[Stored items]
━━━

-- one direction's step loop of A's explore, against B's filtered-range children (hIH is the
-- outer induction hypothesis for the recursive explore calls at level bi+1)
theorem pvDirFold (matrix : List (List String)) (bs : Int) (m : Nat) (bi : Int) (vert : Bool)
    (vis' : PySem.Set (Int × Int)) (toks' : List String) (coords' : List (Int × Int))
    (row col : Int)
    (hlt : bi < bs)
    (hIH : ∀ (r c : Int) (a : List (List String) × List (List (Int × Int))),
      pvExploreA matrix bs r c (bi + 1) (!vert) vis' toks' coords' a =
        (a.1 ++ (pvRun matrix bs m (bi + 1) [pvEntry matrix vis' toks' coords' r c]).map (·.1),
         a.2 ++ (pvRun matrix bs m (bi + 1) [pvEntry matrix vis' toks' coords' r c]).map (·.2.1)))
    (d : Int × Int) :
    ∀ (t : Nat) (a : List (List String) × List (List (Int × Int))),
      ((PySem.List.pyRange 0 (t : Int) 1).foldl
        (fun (s : (Int × Int) × (List (List String) × List (List (Int × Int)))) _ =>
          ((s.1.1 + d.1, s.1.2 + d.2),
            if pvValid matrix vis' (s.1.1 + d.1) (s.1.2 + d.2) then
              (if _h : bi < bs then
                pvExploreA matrix bs (s.1.1 + d.1) (s.1.2 + d.2) (bi + 1) (!vert)
                  vis' toks' coords' s.2
               else s.2)
            else s.2))
        ((row, col), a)) =
      ((row + d.1 * t, col + d.2 * t),
        (a.1 ++ (pvRun matrix bs m (bi + 1)
            (((PySem.List.pyRange 1 ((t : Int) + 1) 1).filter
                (fun k => pvValid matrix vis' (row + d.1 * k) (col + d.2 * k))).map
              (fun k => pvEntry matrix vis' toks' coords' (row + d.1 * k) (col + d.2 * k)))).map (·.1),
         a.2 ++ (pvRun matrix bs m (bi + 1)
            (((PySem.List.pyRange 1 ((t : Int) + 1) 1).filter
                (fun k => pvValid matrix vis' (row + d.1 * k) (col + d.2 * k))).map
              (fun k => pvEntry matrix vis' toks' coords' (row + d.1 * k) (col + d.2 * k)))).map (·.2.1))) := by
  intro t
  induction t with
  | zero =>
    intro a
    have h0 : PySem.List.pyRange 0 ((0 : Nat) : Int) 1 = [] :=
      PySem.List.pyRange_one_eq_nil (by omega)
    have h1 : PySem.List.pyRange 1 (((0 : Nat) : Int) + 1) 1 = [] :=
      PySem.List.pyRange_one_eq_nil (by omega)
    rw [h0, h1]
    simp [pvRun_nil]
  | succ t iht =>
    intro a
    have hr : PySem.List.pyRange 0 ((t + 1 : Nat) : Int) 1 =
        PySem.List.pyRange 0 (t : Int) 1 ++ [(t : Int)] := by
      push_cast
      exact PySem.List.pyRange_one_succ_right (by omega)
    rw [hr, List.foldl_append, iht a, List.foldl_cons, List.foldl_nil]
    have hB : PySem.List.pyRange 1 (((t + 1 : Nat) : Int) + 1) 1 =
        PySem.List.pyRange 1 ((t : Int) + 1) 1 ++ [(t : Int) + 1] := by
      push_cast
      exact PySem.List.pyRange_one_succ_right (by omega)
    rw [hB, List.filter_append, List.map_append]
    have e1 : row + d.1 * (t : Int) + d.1 = row + d.1 * ((t : Int) + 1) := by ring
    have e2 : col + d.2 * (t : Int) + d.2 = col + d.2 * ((t : Int) + 1) := by ring
    rw [e1, e2]
    have ecast : ((t + 1 : Nat) : Int) = (t : Int) + 1 := by push_cast; ring
    rw [ecast]
    by_cases hval : pvValid matrix vis' (row + d.1 * ((t : Int) + 1)) (col + d.2 * ((t : Int) + 1)) = true
    · simp only [hval, if_true, dif_pos hlt, hIH, List.filter_cons, List.filter_nil,
        List.map_cons, List.map_nil, pvRun_append, List.map_append, List.append_assoc]
    · simp only [Bool.not_eq_true] at hval
      simp only [hval, Bool.false_eq_true, if_false, List.filter_cons, List.filter_nil,
        List.map_nil, List.append_nil]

━━━

◆ Description of the task ◆
In the data above, repeat exactly each line from the first through the line that contains "(hIH : ∀ (r c", and give nothing else.

◆ Written reply ◆
-- one direction's step loop of A's explore, against B's filtered-range children (hIH is the
-- outer induction hypothesis for the recursive explore calls at level bi+1)
theorem pvDirFold (matrix : List (List String)) (bs : Int) (m : Nat) (bi : Int) (vert : Bool)
    (vis' : PySem.Set (Int × Int)) (toks' : List String) (coords' : List (Int × Int))
    (row col : Int)
    (hlt : bi < bs)
    (hIH : ∀ (r c : Int) (a : List (List String) × List (List (Int × Int))),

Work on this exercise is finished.